Agile ensures quality and prevents bugs in production through practices like Test-Driven Development (TDD), Continuous Integration (CI), and Automated Testing. TDD involves writing tests before the actual code, which helps in identifying and fixing bugs early. CI involves integrating code changes frequently and testing them immediately, which helps in detecting bugs quickly. Automated Testing reduces the chances of human error and ensures that all parts of the software are tested thoroughly.

How does Agile prioritize bugs in production?

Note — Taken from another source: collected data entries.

-- pv_equiv track=rewrite | github.com/Julesc013/dominium | src/reality/ledger/ledger_engine.py | _mode_row
-- ===== SOURCE A (Python) =====
-- def _mode_row(contract_set_row: dict, quantity_id: str) -> dict:
--     rows = contract_set_row.get("quantities")
--     if not isinstance(rows, list):
--         return {}
--     for row in sorted((item for item in rows if isinstance(item, dict)), key=lambda item: str(item.get("quantity_id", ""))):
--         if str(row.get("quantity_id", "")).strip() == str(quantity_id).strip():
--             return dict(row)
--     return {}
-- ===== SOURCE B (Python) =====
-- def _mode_row(contract_set_row: dict, quantity_id: str) -> dict:
--     rows = contract_set_row.get("quantities")
--     if not isinstance(rows, list):
--         return {}
--     target = str(quantity_id).strip()
--     best = None
--     best_key = None
--     for row in rows:
--         if not isinstance(row, dict):
--             continue
--         key = str(row.get("quantity_id", ""))
--         if key.strip() == target:
--             if best is None or key < best_key:
--                 best = row
--                 best_key = key
--     return dict(best) if best is not None else {}
-- ===== Notes on version B (the rewrite author's own statement) =====
-- stated objective: alternative
-- what changed: Replaces A's sort-the-whole-list-then-scan-for-first-match with a single pass that keeps the running minimum-key matching row (strict < so the first occurrence wins ties), avoiding the sort entirely.
import Mathlib
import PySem

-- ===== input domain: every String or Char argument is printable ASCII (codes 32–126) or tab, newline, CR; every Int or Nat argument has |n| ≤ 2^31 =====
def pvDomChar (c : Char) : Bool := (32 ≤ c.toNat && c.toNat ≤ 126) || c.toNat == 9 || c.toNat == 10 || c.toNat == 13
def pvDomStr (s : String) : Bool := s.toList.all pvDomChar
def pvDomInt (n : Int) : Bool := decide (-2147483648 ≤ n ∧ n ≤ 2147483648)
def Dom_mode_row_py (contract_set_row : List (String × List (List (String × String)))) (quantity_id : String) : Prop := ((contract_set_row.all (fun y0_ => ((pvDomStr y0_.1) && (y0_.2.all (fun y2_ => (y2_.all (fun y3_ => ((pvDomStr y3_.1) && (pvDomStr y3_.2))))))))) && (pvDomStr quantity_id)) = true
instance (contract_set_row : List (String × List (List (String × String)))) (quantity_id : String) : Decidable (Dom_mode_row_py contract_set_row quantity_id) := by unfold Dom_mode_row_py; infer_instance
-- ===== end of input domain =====

-- B replaces A's sort-then-scan-for-first-match by a single pass keeping the
-- minimum-key matching row (strict <, so the first occurrence wins ties); same
-- return value, no sort (objective: alternative algorithm).

-- ===== PORT A =====
-- row.get("quantity_id", "") on the row dict (association list, first match)
def pvRowKey (row : List (String × String)) : String :=
  ((row.find? (fun p => p.1 == "quantity_id")).map Prod.snd).getD ""

-- the for-loop over the sorted rows: return the first row whose stripped key equals t, else {}
def pvScanSorted (t : String) : List (List (String × String)) → List (String × String)
  | [] => []
  | r :: rest => if PySem.Str.strip (pvRowKey r) == t then r else pvScanSorted t rest

-- In the Lean type every value of "quantities" is a list and every row a dict,
-- so the isinstance checks of A are identically true and dict(row) = row.
def mode_row_py (contract_set_row : List (String × List (List (String × String)))) (quantity_id : String) : List (String × String) :=
  match contract_set_row.find? (fun p => p.1 == "quantities") with
  | none => []
  | some q => pvScanSorted (PySem.Str.strip quantity_id) (PySem.List.sorted q.2 pvRowKey)

-- ===== PORT B =====
-- one step of B's loop: state = Option (best row, best_key)
def pvBestStep (t : String) (s : Option ((List (String × String)) × String)) (row : List (String × String)) : Option ((List (String × String)) × String) :=
  let key := pvRowKey row
  if PySem.Str.strip key == t then
    match s with
    | none => some (row, key)
    | some bp => if key < bp.2 then some (row, key) else some bp
  else s

def mode_row_py_alt (contract_set_row : List (String × List (List (String × String)))) (quantity_id : String) : List (String × String) :=
  match contract_set_row.find? (fun p => p.1 == "quantities") with
  | none => []
  | some q =>
    match q.2.foldl (pvBestStep (PySem.Str.strip quantity_id)) none with
    | some bp => bp.1
    | none => []

-- ===== PRECONDITION & SPEC =====
def Spec_mode_row_py (contract_set_row : List (String × List (List (String × String)))) (quantity_id : String) (out : List (String × String)) : Prop := out = mode_row_py_alt contract_set_row quantity_id
instance (contract_set_row : List (String × List (List (String × String)))) (quantity_id : String) (out : List (String × String)) : Decidable (Spec_mode_row_py contract_set_row quantity_id out) := by unfold Spec_mode_row_py; infer_instance

-- ===== CLAIM (what is proved, stated in full; the proofs are below) =====
def Claim_equal_mode_row_py : Prop := ∀ (contract_set_row : List (String × List (List (String × String)))) (quantity_id : String), Dom_mode_row_py contract_set_row quantity_id → Spec_mode_row_py contract_set_row quantity_id (mode_row_py contract_set_row quantity_id)

-- ===== LEMMAS AND PROOFS =====

-- the match predicate of both loops
def pvP (t : String) (r : List (String × String)) : Bool := PySem.Str.strip (pvRowKey r) == t

-- B's step on the bare row (without the cached key)
def pvAStep (t : String) (s : Option (List (String × String))) (x : List (String × String)) : Option (List (String × String)) :=
  if pvP t x then
    match s with
    | none => some x
    | some y => if pvRowKey x < pvRowKey y then some x else some y
  else s

theorem pvScanSorted_eq_find (t : String) (l : List (List (String × String))) :
    pvScanSorted t l = (List.find? (pvP t) l).getD [] := by
  induction l with
  | nil => rfl
  | cons r rest ih =>
    simp only [pvScanSorted, List.find?, pvP]
    by_cases h : (PySem.Str.strip (pvRowKey r) == t) = true
    · simp [h]
    · simp [h, ih]

theorem pvPairwise_insertBy (x : List (String × String)) (ys : List (List (String × String)))
    (h : ys.Pairwise (fun a b => pvRowKey a ≤ pvRowKey b)) :
    (PySem.List.insertBy (fun a b => decide (pvRowKey a < pvRowKey b)) x ys).Pairwise (fun a b => pvRowKey a ≤ pvRowKey b) := by
  induction ys with
  | nil => simp [PySem.List.insertBy]
  | cons y ys ih =>
    rw [List.pairwise_cons] at h
    simp only [PySem.List.insertBy]
    by_cases hb : pvRowKey x < pvRowKey y
    · simp only [hb, decide_true, if_true]
      refine List.pairwise_cons.2 ⟨?_, List.pairwise_cons.2 ⟨h.1, h.2⟩⟩
      intro z hz
      rcases List.mem_cons.1 hz with rfl | hz
      · exact le_of_lt hb
      · exact le_of_lt (lt_of_lt_of_le hb (h.1 z hz))
    · simp only [hb, decide_false]
      refine List.pairwise_cons.2 ⟨?_, ih h.2⟩
      intro z hz
      rcases (PySem.List.mem_insertBy _ _ _ _).1 hz with rfl | hz
      · exact le_of_not_gt hb
      · exact h.1 z hz

theorem pvFind_insertBy (t : String) (x : List (String × String)) (ys : List (List (String × String)))
    (h : ys.Pairwise (fun a b => pvRowKey a ≤ pvRowKey b)) :
    List.find? (pvP t) (PySem.List.insertBy (fun a b => decide (pvRowKey a < pvRowKey b)) x ys)
      = pvAStep t (List.find? (pvP t) ys) x := by
  induction ys with
  | nil =>
    simp only [PySem.List.insertBy, List.find?, pvAStep]
    by_cases hp : pvP t x = true <;> simp [hp]
  | cons y ys ih =>
    rw [List.pairwise_cons] at h
    simp only [PySem.List.insertBy]
    by_cases hb : pvRowKey x < pvRowKey y
    · simp only [hb, decide_true, if_true]
      by_cases hp : pvP t x = true
      · -- x matches: any match in y::ys has key ≥ key y > key x
        have hkey : ∀ z, List.find? (pvP t) (y :: ys) = some z → pvRowKey x < pvRowKey z := by
          intro z hz
          have hmem := List.mem_of_find?_eq_some hz
          rcases List.mem_cons.1 hmem with rfl | hzm
          · exact hb
          · exact lt_of_lt_of_le hb (h.1 z hzm)
        cases hfy : List.find? (pvP t) (y :: ys) with
        | none => simp [hp, pvAStep]
        | some z =>
          have := hkey z hfy
          simp [hp, pvAStep, this]
      · simp only [Bool.not_eq_true] at hp
        simp [List.find?_cons, hp, pvAStep]
    · simp only [hb, decide_false]
      by_cases hy : pvP t y = true
      · have hxy : ¬ pvRowKey x < pvRowKey y := hb
        simp [hy, pvAStep, hxy]
      · simp only [Bool.not_eq_true] at hy
        rw [if_neg (by simp), List.find?_cons_of_neg (by simp [hy]),
            List.find?_cons_of_neg (by simp [hy])]
        exact ih h.2

theorem pvFind_foldl (t : String) (xs acc : List (List (String × String)))
    (h : acc.Pairwise (fun a b => pvRowKey a ≤ pvRowKey b)) :
    List.find? (pvP t) (xs.foldl (fun a x => PySem.List.insertBy (fun a b => decide (pvRowKey a < pvRowKey b)) x a) acc)
      = xs.foldl (pvAStep t) (List.find? (pvP t) acc) := by
  induction xs generalizing acc with
  | nil => rfl
  | cons x xs ih =>
    simp only [List.foldl_cons]
    rw [ih _ (pvPairwise_insertBy x acc h), pvFind_insertBy t x acc h]

theorem pvBestStep_map (t : String) (s : Option (List (String × String))) (x : List (String × String)) :
    pvBestStep t (s.map (fun r => (r, pvRowKey r))) x
      = (pvAStep t s x).map (fun r => (r, pvRowKey r)) := by
  cases s with
  | none =>
    simp only [pvBestStep, pvAStep, pvP, Option.map_none]
    by_cases hp : (PySem.Str.strip (pvRowKey x) == t) = true <;> simp [hp]
  | some y =>
    simp only [pvBestStep, pvAStep, pvP, Option.map_some]
    by_cases hp : (PySem.Str.strip (pvRowKey x) == t) = true
    · by_cases hlt : pvRowKey x < pvRowKey y <;> simp [hp, hlt]
    · simp [hp]

theorem pvBestFold_map (t : String) (xs : List (List (String × String))) (s : Option (List (String × String))) :
    xs.foldl (pvBestStep t) (s.map (fun r => (r, pvRowKey r)))
      = (xs.foldl (pvAStep t) s).map (fun r => (r, pvRowKey r)) := by
  induction xs generalizing s with
  | nil => rfl
  | cons x xs ih => simp only [List.foldl_cons, pvBestStep_map, ih]

-- ===== VERDICT (by name: the statement is the Claim_ definition above) =====
theorem mode_row_py_spec : Claim_equal_mode_row_py := by
  intro csr qid _
  unfold Spec_mode_row_py mode_row_py mode_row_py_alt
  cases hfq : csr.find? (fun p => p.1 == "quantities") with
  | none => rfl
  | some q =>
    simp only
    rw [pvScanSorted_eq_find, PySem.List.sorted_eq_foldl_insertBy,
        pvFind_foldl _ _ [] List.Pairwise.nil]
    have hmap := pvBestFold_map (PySem.Str.strip qid) q.2 none
    simp only [Option.map_none] at hmap
    rw [hmap]
    simp only [List.find?_nil]
    cases q.2.foldl (pvAStep (PySem.Str.strip qid)) none <;> rfl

Agile prioritizes bugs in production based on their severity and impact on the users. High-priority bugs are those that significantly affect the functionality of the software or pose a security risk. These bugs are fixed immediately. Lower-priority bugs are those that have a minor impact on the software and can be fixed in the regular sprint cycle.

How does Agile handle bug reporting and tracking?

Agile teams use bug tracking systems to manage and monitor bugs. These systems allow the team to log bugs, assign them to team members, track their status, and document their resolution. The team also uses dashboards and reports to visualize the bug data and make informed decisions.

How does Agile handle regression testing?

In Agile, regression testing is conducted frequently to ensure that new changes have not introduced any bugs in the existing functionality. The team uses automated testing tools to perform regression testing, which saves time and ensures thorough testing.

How does Agile handle bug triage?

Bug triage in Agile involves reviewing and prioritizing bugs based on their severity and impact. The team conducts bug triage meetings regularly to discuss the bugs and decide on their priority and resolution.

How does Agile handle post-production bugs?

In Agile, post-production bugs are treated as high-priority items and are fixed immediately. The team collaborates closely with the operations team to resolve these bugs and ensure smooth operation of the software. They also conduct a root cause analysis to prevent similar bugs in the future.